SUPPLIED RECORDS
-- pv_equiv track=rewrite | github.com/symprofold/Domain_Separator | bib/domain_property.py | get_num_betasheet
-- ===== SOURCE A (Python) =====
-- def get_num_betasheet(dom_range, sstruct_nodes, max_strands=1000):
--     '''
--     Get number of beta sheets in a given residue range.
--     '''
--     betasheet_num = 0
--     betasheet_ids = []
--
--     for r in range(dom_range[0], dom_range[1]+1):
--         for i,betasheet in enumerate(sstruct_nodes):
--             if r in betasheet[0]:
--                 if i not in betasheet_ids:
--                     if len(betasheet[1]) <= max_strands:
--                         betasheet_ids.append(i)
--
--     betasheet_num = len(betasheet_ids)
--
--     return betasheet_num
-- ===== SOURCE B (Python) =====
-- def get_num_betasheet(dom_range, sstruct_nodes, max_strands=1000):
--     '''
--     Get number of beta sheets in a given residue range.
--     '''
--     lo, hi = dom_range[0], dom_range[1]
--     return sum(1 for residues, strands in sstruct_nodes
--                if len(strands) <= max_strands
--                and any(lo <= x <= hi for x in residues))
-- ===== Notes on version B (the rewrite author's own statement) =====
-- stated objective: alternative
-- what changed: Replaced the per-residue rescan of all sheets (range loop x enumerate loop x list membership, deduplicated via an id list) by a single pass over the sheets testing each sheet's residue list for overlap with the range once.
import Mathlib
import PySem

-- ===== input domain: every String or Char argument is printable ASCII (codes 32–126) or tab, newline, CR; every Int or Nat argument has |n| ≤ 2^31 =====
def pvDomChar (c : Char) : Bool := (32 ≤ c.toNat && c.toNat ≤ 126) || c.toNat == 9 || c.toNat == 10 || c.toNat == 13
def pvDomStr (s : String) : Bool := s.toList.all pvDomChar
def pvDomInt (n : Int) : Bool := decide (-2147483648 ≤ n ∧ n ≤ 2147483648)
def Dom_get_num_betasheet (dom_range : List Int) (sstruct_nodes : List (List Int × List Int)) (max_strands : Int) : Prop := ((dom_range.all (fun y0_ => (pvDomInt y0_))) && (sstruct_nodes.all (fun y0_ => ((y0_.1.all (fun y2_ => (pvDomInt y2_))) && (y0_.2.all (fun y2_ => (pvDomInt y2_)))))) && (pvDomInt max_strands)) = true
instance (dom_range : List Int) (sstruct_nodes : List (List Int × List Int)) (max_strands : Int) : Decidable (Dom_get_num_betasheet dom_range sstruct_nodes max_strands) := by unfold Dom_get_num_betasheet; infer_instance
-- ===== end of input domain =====

-- B replaces the per-residue rescan of all sheets by one pass over the sheets,
-- testing each sheet's residue list for overlap with [dom_range[0], dom_range[1]] once (objective: alternative).

-- ===== PORT A =====
-- inner-loop body of A: for one residue r and one enumerated sheet p, maybe record p's index
def pvStepA (max_strands : Int) (r : Int) (ids : List Int) (p : Int × (List Int × List Int)) : List Int :=
  if r ∈ p.2.1 then
    if p.1 ∉ ids then
      if (p.2.2.length : Int) ≤ max_strands then ids ++ [p.1] else ids
    else ids
  else ids

def get_num_betasheet (dom_range : List Int) (sstruct_nodes : List (List Int × List Int)) (max_strands : Int) : Int :=
  match PySem.List.pyGet? dom_range 0, PySem.List.pyGet? dom_range 1 with
  | some lo, some hi =>
      let betasheet_ids : List Int :=
        (PySem.List.pyRange lo (hi + 1) 1).foldl
          (fun ids r => (PySem.List.enumerate sstruct_nodes 0).foldl (pvStepA max_strands r) ids) []
      (betasheet_ids.length : Int)
  | _, _ => 0

-- ===== PORT B =====
-- B's per-sheet test: strand limit and overlap of the residue list with [lo, hi]
def pvKeep (lo hi max_strands : Int) (p : List Int × List Int) : Bool :=
  decide ((p.2.length : Int) ≤ max_strands) && p.1.any (fun x => decide (lo ≤ x) && decide (x ≤ hi))

def get_num_betasheet_alt (dom_range : List Int) (sstruct_nodes : List (List Int × List Int)) (max_strands : Int) : Int :=
  (((PySem.List.pyGet? dom_range 0).bind fun lo =>
      (PySem.List.pyGet? dom_range 1).map fun hi =>
        ((sstruct_nodes.countP (pvKeep lo hi max_strands) : Nat) : Int))).getD 0

-- ===== PRECONDITION & SPEC =====
-- Pre_: dom_range needs at least two elements, else Python's dom_range[0]/dom_range[1] raises IndexError.
def Pre_get_num_betasheet (dom_range : List Int) (sstruct_nodes : List (List Int × List Int)) (max_strands : Int) : Prop :=
  2 ≤ dom_range.length
instance (dom_range : List Int) (sstruct_nodes : List (List Int × List Int)) (max_strands : Int) : Decidable (Pre_get_num_betasheet dom_range sstruct_nodes max_strands) := by unfold Pre_get_num_betasheet; infer_instance

def pvWitness_get_num_betasheet : List Int × (List (List Int × List Int)) × Int :=
  ([1, 5], [([1, 2, 3], [4, 4]), ([9], [])], 1000)

def Spec_get_num_betasheet (dom_range : List Int) (sstruct_nodes : List (List Int × List Int)) (max_strands : Int) (out : Int) : Prop := out = get_num_betasheet_alt dom_range sstruct_nodes max_strands
instance (dom_range : List Int) (sstruct_nodes : List (List Int × List Int)) (max_strands : Int) (out : Int) : Decidable (Spec_get_num_betasheet dom_range sstruct_nodes max_strands out) := by unfold Spec_get_num_betasheet; infer_instance

-- ===== CLAIM (what is proved, stated in full; the proofs are below) =====
def Claim_equal_get_num_betasheet : Prop := ∀ (dom_range : List Int) (sstruct_nodes : List (List Int × List Int)) (max_strands : Int), Dom_get_num_betasheet dom_range sstruct_nodes max_strands → Pre_get_num_betasheet dom_range sstruct_nodes max_strands → Spec_get_num_betasheet dom_range sstruct_nodes max_strands (get_num_betasheet dom_range sstruct_nodes max_strands)

-- ===== LEMMAS AND PROOFS =====

theorem mem_foldl_stepA (ms r x : Int) (l : List (Int × (List Int × List Int))) (ids : List Int) :
    x ∈ l.foldl (pvStepA ms r) ids ↔
      x ∈ ids ∨ ∃ p ∈ l, p.1 = x ∧ r ∈ p.2.1 ∧ (p.2.2.length : Int) ≤ ms := by
  induction l generalizing ids with
  | nil => simp
  | cons q t ih =>
    rw [List.foldl_cons, ih]
    have hstep : x ∈ pvStepA ms r ids q ↔
        x ∈ ids ∨ (q.1 = x ∧ r ∈ q.2.1 ∧ (q.2.2.length : Int) ≤ ms) := by
      unfold pvStepA
      split_ifs with h1 h2 h3 <;> simp_all <;> aesop
    rw [hstep]
    simp only [List.mem_cons]
    constructor
    · rintro ((h | h) | ⟨p, hp, h⟩)
      exacts [Or.inl h, Or.inr ⟨q, Or.inl rfl, h⟩, Or.inr ⟨p, Or.inr hp, h⟩]
    · rintro (h | ⟨p, (rfl | hp), h⟩)
      exacts [Or.inl (Or.inl h), Or.inl (Or.inr h), Or.inr ⟨p, hp, h⟩]

theorem nodup_foldl_stepA (ms r : Int) (l : List (Int × (List Int × List Int))) (ids : List Int)
    (h : ids.Nodup) : (l.foldl (pvStepA ms r) ids).Nodup := by
  induction l generalizing ids with
  | nil => simpa
  | cons p t ih =>
    rw [List.foldl_cons]
    apply ih
    unfold pvStepA
    split_ifs with h1 h2 h3 <;> simp_all [List.nodup_append] <;>
      exact fun a ha he => h2 (he ▸ ha)

theorem mem_foldl_outer (ms x : Int) (sn : List (List Int × List Int)) (rs : List Int) (ids : List Int) :
    x ∈ rs.foldl (fun ids r => (PySem.List.enumerate sn 0).foldl (pvStepA ms r) ids) ids ↔
      x ∈ ids ∨ ∃ r ∈ rs, ∃ p ∈ PySem.List.enumerate sn 0, p.1 = x ∧ r ∈ p.2.1 ∧ (p.2.2.length : Int) ≤ ms := by
  induction rs generalizing ids with
  | nil => simp
  | cons r t ih =>
    rw [List.foldl_cons, ih]
    rw [mem_foldl_stepA]
    aesop

theorem nodup_foldl_outer (ms : Int) (sn : List (List Int × List Int)) (rs : List Int) (ids : List Int)
    (h : ids.Nodup) :
    (rs.foldl (fun ids r => (PySem.List.enumerate sn 0).foldl (pvStepA ms r) ids) ids).Nodup := by
  induction rs generalizing ids with
  | nil => simpa
  | cons r t ih => exact ih _ (nodup_foldl_stepA ms r _ ids h)

theorem count_eq (lo hi ms : Int) (sn : List (List Int × List Int)) :
    (((PySem.List.pyRange lo (hi + 1) 1).foldl
        (fun ids r => (PySem.List.enumerate sn 0).foldl (pvStepA ms r) ids) []).length : Int)
      = ((sn.countP (pvKeep lo hi ms) : Nat) : Int) := by
  set ids := (PySem.List.pyRange lo (hi + 1) 1).foldl
      (fun ids r => (PySem.List.enumerate sn 0).foldl (pvStepA ms r) ids) [] with hids
  set c := ((PySem.List.enumerate sn 0).filter (fun p => pvKeep lo hi ms p.2)).map (·.1) with hc
  have hnd : ids.Nodup := nodup_foldl_outer ms sn _ [] (by simp)
  have hcnd : c.Nodup := by
    have h1 : ((PySem.List.enumerate sn 0).filter (fun p => pvKeep lo hi ms p.2)).Pairwise
        (fun p q => p.1 < q.1) := (PySem.List.pairwise_lt_enumerate sn 0).filter _
    have h2 : c.Pairwise (· < ·) := by
      rw [hc, List.pairwise_map]; exact h1
    exact h2.imp ne_of_lt
  have hmem : ∀ x : Int, x ∈ ids ↔ x ∈ c := by
    intro x
    rw [hids, mem_foldl_outer, hc]
    simp only [List.mem_map, List.mem_filter, List.not_mem_nil, false_or]
    constructor
    · rintro ⟨r, hr, p, hp, h1, h2, h3⟩
      refine ⟨p, ⟨hp, ?_⟩, h1⟩
      rw [PySem.List.mem_pyRange_one] at hr
      simp only [pvKeep, Bool.and_eq_true, decide_eq_true_eq, List.any_eq_true]
      exact ⟨h3, r, h2, hr.1, by omega⟩
    · rintro ⟨p, ⟨hp, hk⟩, h1⟩
      simp only [pvKeep, Bool.and_eq_true, decide_eq_true_eq, List.any_eq_true] at hk
      obtain ⟨h3, r, h2, hr1, hr2⟩ := hk
      exact ⟨r, PySem.List.mem_pyRange_one.mpr ⟨hr1, by omega⟩, p, hp, h1, h2, h3⟩
  have hlen : ids.length = c.length := by
    rw [← List.toFinset_card_of_nodup hnd, ← List.toFinset_card_of_nodup hcnd]
    congr 1
    ext x
    simp only [List.mem_toFinset]
    exact hmem x
  have hclen : c.length = sn.countP (pvKeep lo hi ms) := by
    rw [hc, List.length_map, ← List.countP_eq_length_filter]
    have h : List.countP (fun p : Int × (List Int × List Int) => pvKeep lo hi ms p.2)
        (PySem.List.enumerate sn 0) = List.countP (pvKeep lo hi ms) sn := by
      conv_rhs => rw [← PySem.List.map_snd_enumerate sn 0]
      rw [List.countP_map]
      rfl
    exact h
  rw [hlen, hclen]

-- ===== VERDICT (by name: the statement is the Claim_ definition above) =====
theorem get_num_betasheet_spec : Claim_equal_get_num_betasheet := by
  intro dr sn ms _ hpre
  unfold Spec_get_num_betasheet
  unfold Pre_get_num_betasheet at hpre
  match dr, hpre with
  | a :: b :: t, _ =>
    have h0 : PySem.List.pyGet? (a :: b :: t) 0 = some a := by simp
    have h1 : PySem.List.pyGet? (a :: b :: t) 1 = some b := by simp
    simp only [get_num_betasheet, get_num_betasheet_alt, h0, h1, Option.bind_some,
      Option.map_some, Option.getD_some]
    exact count_eq a b ms sn
-- pv_equiv track=rewrite | github.com/981377660LMT/algorithm-study | 20_杂题/牛客编程巅峰赛/105_奇怪的排序问题.py | wwork
-- ===== SOURCE A (Python) =====
-- def wwork(n: int, nums: list[int]) -> int:
--     """倒序遍历维护最小值即可"""
--     min_ = nums[-1]
--     res = 0
--     for i in range(n - 2, -1, -1):
--         cur = nums[i]
--         if cur > min_:
--             res += 1
--         else:
--             min_ = cur
--     return res
-- ===== SOURCE B (Python) =====
-- def wwork(n: int, nums: list[int]) -> int:
--     last = nums[-1]
--     pre = nums[:max(n - 1, 0)]
--     suf = [last]
--     for x in reversed(pre):
--         suf.append(min(x, suf[-1]))
--     suf.reverse()
--     return sum(1 for v, low in zip(pre, suf[1:]) if v > low)
-- ===== Notes on version B (the rewrite author's own statement) =====
-- stated objective: alternative
-- what changed: A fuses minimum-maintenance and counting into one backward loop; B first materializes the suffix-minimum array in a right-to-left pass and then counts in a separate forward pass over zip(pre, suf[1:]).
import Mathlib
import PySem

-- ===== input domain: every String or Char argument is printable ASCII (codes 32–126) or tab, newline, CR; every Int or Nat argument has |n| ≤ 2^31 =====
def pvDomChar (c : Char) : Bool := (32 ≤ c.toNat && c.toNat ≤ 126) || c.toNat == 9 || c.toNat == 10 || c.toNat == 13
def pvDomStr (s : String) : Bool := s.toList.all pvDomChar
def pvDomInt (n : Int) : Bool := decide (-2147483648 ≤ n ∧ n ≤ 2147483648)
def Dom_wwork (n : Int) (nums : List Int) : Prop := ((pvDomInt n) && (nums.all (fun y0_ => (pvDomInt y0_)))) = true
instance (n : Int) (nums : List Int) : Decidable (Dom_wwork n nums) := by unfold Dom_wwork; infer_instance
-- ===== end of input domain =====

-- B replaces A's fused backward min-maintaining loop by two passes: build the suffix-minimum
-- array right-to-left, then count forward over zip(pre, suf[1:]); same O(n) cost (objective: alternative).

-- ===== PORT A =====
def wwork (n : Int) (nums : List Int) : Int :=
  let min0 := (PySem.List.pyGet? nums (-1)).getD 0   -- nums[-1]; none (IndexError) excluded by Pre_
  ((PySem.List.pyRange (n - 2) (-1) (-1)).foldl
    (fun (st : Int × Int) i =>
      let cur := (PySem.List.pyGet? nums i).getD 0   -- nums[i]; in range under Pre_
      if cur > st.1 then (st.1, st.2 + 1) else (cur, st.2))
    (min0, 0)).2

-- ===== PORT B =====
def wwork_alt (n : Int) (nums : List Int) : Int :=
  let last := (PySem.List.pyGet? nums (-1)).getD 0   -- nums[-1]; none (IndexError) excluded by Pre_
  let pre := PySem.List.slice nums none (some (max (n - 1) 0))
  let suf := (pre.reverse.foldl
      (fun (acc : List Int) x => acc ++ [min x ((PySem.List.pyGet? acc (-1)).getD 0)])
      [last]).reverse
  (pre.zip (suf.drop 1)).foldl (fun acc p => acc + (if p.1 > p.2 then (1 : Int) else 0)) 0

-- ===== PRECONDITION & SPEC =====
-- Exactly the inputs on which the Python A returns: nums nonempty (nums[-1]) and n ≤ len(nums)+1
-- (otherwise the loop reaches an index ≥ len(nums) and nums[i] raises IndexError).
def Pre_wwork (n : Int) (nums : List Int) : Prop := nums ≠ [] ∧ n ≤ (nums.length : Int) + 1
instance (n : Int) (nums : List Int) : Decidable (Pre_wwork n nums) := by unfold Pre_wwork; infer_instance
def pvWitness_wwork : Int × List Int := (4, [3, 1, 4, 2])

def Spec_wwork (n : Int) (nums : List Int) (out : Int) : Prop := out = wwork_alt n nums
instance (n : Int) (nums : List Int) (out : Int) : Decidable (Spec_wwork n nums out) := by unfold Spec_wwork; infer_instance

-- ===== CLAIM (what is proved, stated in full; the proofs are below) =====
def Claim_equal_wwork : Prop := ∀ (n : Int) (nums : List Int), Dom_wwork n nums → Pre_wwork n nums → Spec_wwork n nums (wwork n nums)

-- ===== LEMMAS AND PROOFS =====

/-- minimum of `l` seeded with `s` -/
def fmin (l : List Int) (s : Int) : Int := l.foldr min s

/-- the suffix-minimum list: `(sufMins l s)[i] = fmin (l.drop i) s`, length `l.length + 1` -/
def sufMins : List Int → Int → List Int
  | [], s => [s]
  | x :: t, s => min x (fmin t s) :: sufMins t s

/-- reference count: elements of `l` strictly greater than the seeded min of their tail -/
def cnt : List Int → Int → Int
  | [], _ => 0
  | x :: t, s => (if x > fmin t s then 1 else 0) + cnt t s

theorem sufMins_head? (l : List Int) (s : Int) : (sufMins l s).head? = some (fmin l s) := by
  cases l <;> simp [sufMins, fmin]

theorem sufMins_eq_cons (l : List Int) (s : Int) :
    sufMins l s = fmin l s :: (sufMins l s).drop 1 := by
  cases l <;> simp [sufMins, fmin]

/-- the A-side fold computes (seeded min, r0 + cnt) -/
theorem foldr_step (l : List Int) (s r0 : Int) :
    l.foldr (fun x (st : Int × Int) => if x > st.1 then (st.1, st.2 + 1) else (x, st.2)) (s, r0)
      = (fmin l s, r0 + cnt l s) := by
  induction l with
  | nil => simp [fmin, cnt]
  | cons x t ih =>
    simp only [List.foldr_cons, ih, cnt, fmin, List.foldr_cons]
    by_cases h : x > fmin t s
    · simp only [fmin] at h
      simp [h, min_eq_right (le_of_lt h)]
      ring
    · simp only [fmin] at h
      simp [h, min_eq_left (le_of_not_gt h)]

/-- building B's suffix array appends exactly the reversed `sufMins` -/
theorem build_suf (l : List Int) (s : Int) :
    l.reverse.foldl
      (fun (acc : List Int) x => acc ++ [min x ((PySem.List.pyGet? acc (-1)).getD 0)])
      [s] = (sufMins l s).reverse := by
  induction l with
  | nil => simp [sufMins]
  | cons x t ih =>
    have hlast : ((sufMins t s).reverse.getLast?) = some (fmin t s) := by
      rw [List.getLast?_reverse, sufMins_head?]
    rw [List.reverse_cons, List.foldl_append, ih]
    simp only [List.foldl_cons, List.foldl_nil, PySem.List.pyGet?_neg_one, hlast,
      Option.getD_some, sufMins, List.reverse_cons]

/-- B's counting fold over `zip l ((sufMins l s).drop 1)` computes `a + cnt l s` -/
theorem zip_count (l : List Int) (s : Int) : ∀ (a : Int),
    (l.zip ((sufMins l s).drop 1)).foldl
      (fun acc p => acc + (if p.1 > p.2 then (1 : Int) else 0)) a = a + cnt l s := by
  induction l with
  | nil => intro a; simp [sufMins, cnt]
  | cons x t ih =>
    intro a
    have h1 : (sufMins (x :: t) s).drop 1 = sufMins t s := by simp [sufMins]
    rw [h1, sufMins_eq_cons t s]
    simp only [List.zip_cons_cons, List.foldl_cons]
    rw [ih]
    simp only [cnt]
    ring

/-- the descending index fold of A equals a foldr over the taken prefix -/
theorem desc_fold (nums : List Int) :
    ∀ (m : Nat), m ≤ nums.length → ∀ (st : Int × Int),
    ((List.range m).map (fun k : Nat => (m : Int) - 1 - (k : Int))).foldl
      (fun (st : Int × Int) i =>
        let cur := (PySem.List.pyGet? nums i).getD 0
        if cur > st.1 then (st.1, st.2 + 1) else (cur, st.2)) st
      = (nums.take m).foldr
          (fun x (st : Int × Int) => if x > st.1 then (st.1, st.2 + 1) else (x, st.2)) st := by
  intro m
  induction m with
  | zero => intro _ st; rfl
  | succ m ih =>
    intro hm st
    have hmlt : m < nums.length := by omega
    have hrange : (List.range (m + 1)).map (fun k : Nat => ((m : Int) + 1) - 1 - (k : Int))
        = ((m : Int)) :: (List.range m).map (fun k : Nat => (m : Int) - 1 - (k : Int)) := by
      rw [List.range_succ_eq_map]
      simp only [List.map_cons, List.map_map]
      congr 1
      · push_cast; ring
      · apply List.map_congr_left
        intro k _
        simp only [Function.comp_apply]
        push_cast; ring
    have hget : (PySem.List.pyGet? nums ((m : Nat) : Int)).getD 0 = nums[m] := by
      rw [PySem.List.pyGet?_natCast]
      simp [List.getElem?_eq_getElem hmlt]
    have htake : nums.take (m + 1) = nums.take m ++ [nums[m]] := by
      rw [List.take_add_one]
      simp [List.getElem?_eq_getElem hmlt]
    push_cast
    rw [hrange, htake, List.foldl_cons, List.foldr_append]
    simp only [hget, List.foldr_cons, List.foldr_nil]
    exact ih (by omega) _

-- ===== VERDICT (by name: the statement is the Claim_ definition above) =====
theorem wwork_spec : Claim_equal_wwork := by
  intro n nums _ hpre
  obtain ⟨hne, hlen⟩ := hpre
  unfold Spec_wwork wwork wwork_alt
  set m : Nat := (n - 1).toNat with hm
  have hmle : m ≤ nums.length := by omega
  have hrange : PySem.List.pyRange (n - 2) (-1) (-1)
      = (List.range m).map (fun k : Nat => (m : Int) - 1 - (k : Int)) := by
    rw [PySem.List.pyRange_neg_one]
    have h2 : (n - 2 - (-1)).toNat = m := by omega
    rw [h2]
    apply List.map_congr_left
    intro k hk
    simp only [List.mem_range] at hk
    omega
  have hpre' : PySem.List.slice nums none (some (max (n - 1) 0)) = nums.take m := by
    rw [PySem.List.slice_to nums (le_max_right _ _)]
    congr 1
    omega
  simp only [hrange, hpre', desc_fold nums m hmle, build_suf, List.reverse_reverse,
    foldr_step, zip_count]
-- pv_equiv track=rewrite | github.com/yalamber/blorm_dapp | scripts/process_video.py | overlay_text_on_frame
-- ===== SOURCE A (Python) =====
-- def overlay_text_on_frame(frame, text, padding=2):
--     frame_lines = frame.split('\n')
--     text_lines = text.split('\n')
--
--     # Calculate the starting position for the overlay
--     start_y = (len(frame_lines) - len(text_lines)) // 2
--     max_line_length = max(len(line) for line in frame_lines)
--     text_max_length = max(len(line) for line in text_lines)
--     start_x = (max_line_length - text_max_length) // 2
--
--     # Create a new frame with padding
--     padded_frame_lines = []
--     for _ in range(padding):
--         padded_frame_lines.append(" " * max_line_length)
--
--     for i, line in enumerate(text_lines):
--         new_line = (
--             " " * start_x + line + " " * (max_line_length - start_x - len(line))
--         )
--         padded_frame_lines.append(new_line)
--
--     for _ in range(padding):
--         padded_frame_lines.append(" " * max_line_length)
--
--     # Combine the padded frame lines into a single string
--     padded_frame = "\n".join(padded_frame_lines)
--
--     # Overlay the padded text onto the frame
--     start_y = (len(frame_lines) - len(padded_frame_lines)) // 2
--     for i, line in enumerate(padded_frame_lines):
--         frame_y = start_y + i
--         if 0 <= frame_y < len(frame_lines):
--             frame_lines[frame_y] = line
--
--     return "\n".join(frame_lines)
-- ===== SOURCE B (Python) =====
-- def overlay_text_on_frame(frame, text, padding=2):
--     rows = frame.split('\n')
--     tl = text.split('\n')
--     F = len(rows)
--     W = max(len(r) for r in rows)
--     T = max(len(l) for l in tl)
--     left = (W - T) // 2
--     pb = max(padding, 0)
--     L = 2 * pb + len(tl)
--     sy = (F - L) // 2
--     lo = max(sy, 0)
--     hi = min(sy + L, F)
--
--     def block_line(k):
--         # k-th line of the virtual overlay block, 0 <= k < L (never materialized)
--         if k < pb or k >= pb + len(tl):
--             return " " * W
--         l = tl[k - pb]
--         return " " * left + l + " " * (W - left - len(l))
--
--     spliced = rows[:lo] + [block_line(k) for k in range(lo - sy, hi - sy)] + rows[hi:]
--     return "\n".join(spliced)
-- ===== Notes on version B (the rewrite author's own statement) =====
-- stated objective: faster
-- what changed: B never materializes the padded overlay block and has no write-back loop: it computes the clipped window [lo,hi) arithmetically (pb=max(padding,0), L=2*pb+len(text_lines), sy=(F-L)//2) and splices rows[:lo] + [block_line(k) generated on demand for k in the window] + rows[hi:], so the 2*padding blank lines are never built and work is independent of padding, while A appends the whole block (O(padding) lines) and then copies it into the frame by bounds-checked index assignment.
import Mathlib
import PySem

ASSIGNED TASK
Each line in the entries above that includes the string "hmle" should be extracted.

OUTPUT FOR THIS TASK
  have hmle : m ≤ nums.length := by omega
  simp only [hrange, hpre', desc_fold nums m hmle, build_suf, List.reverse_reverse,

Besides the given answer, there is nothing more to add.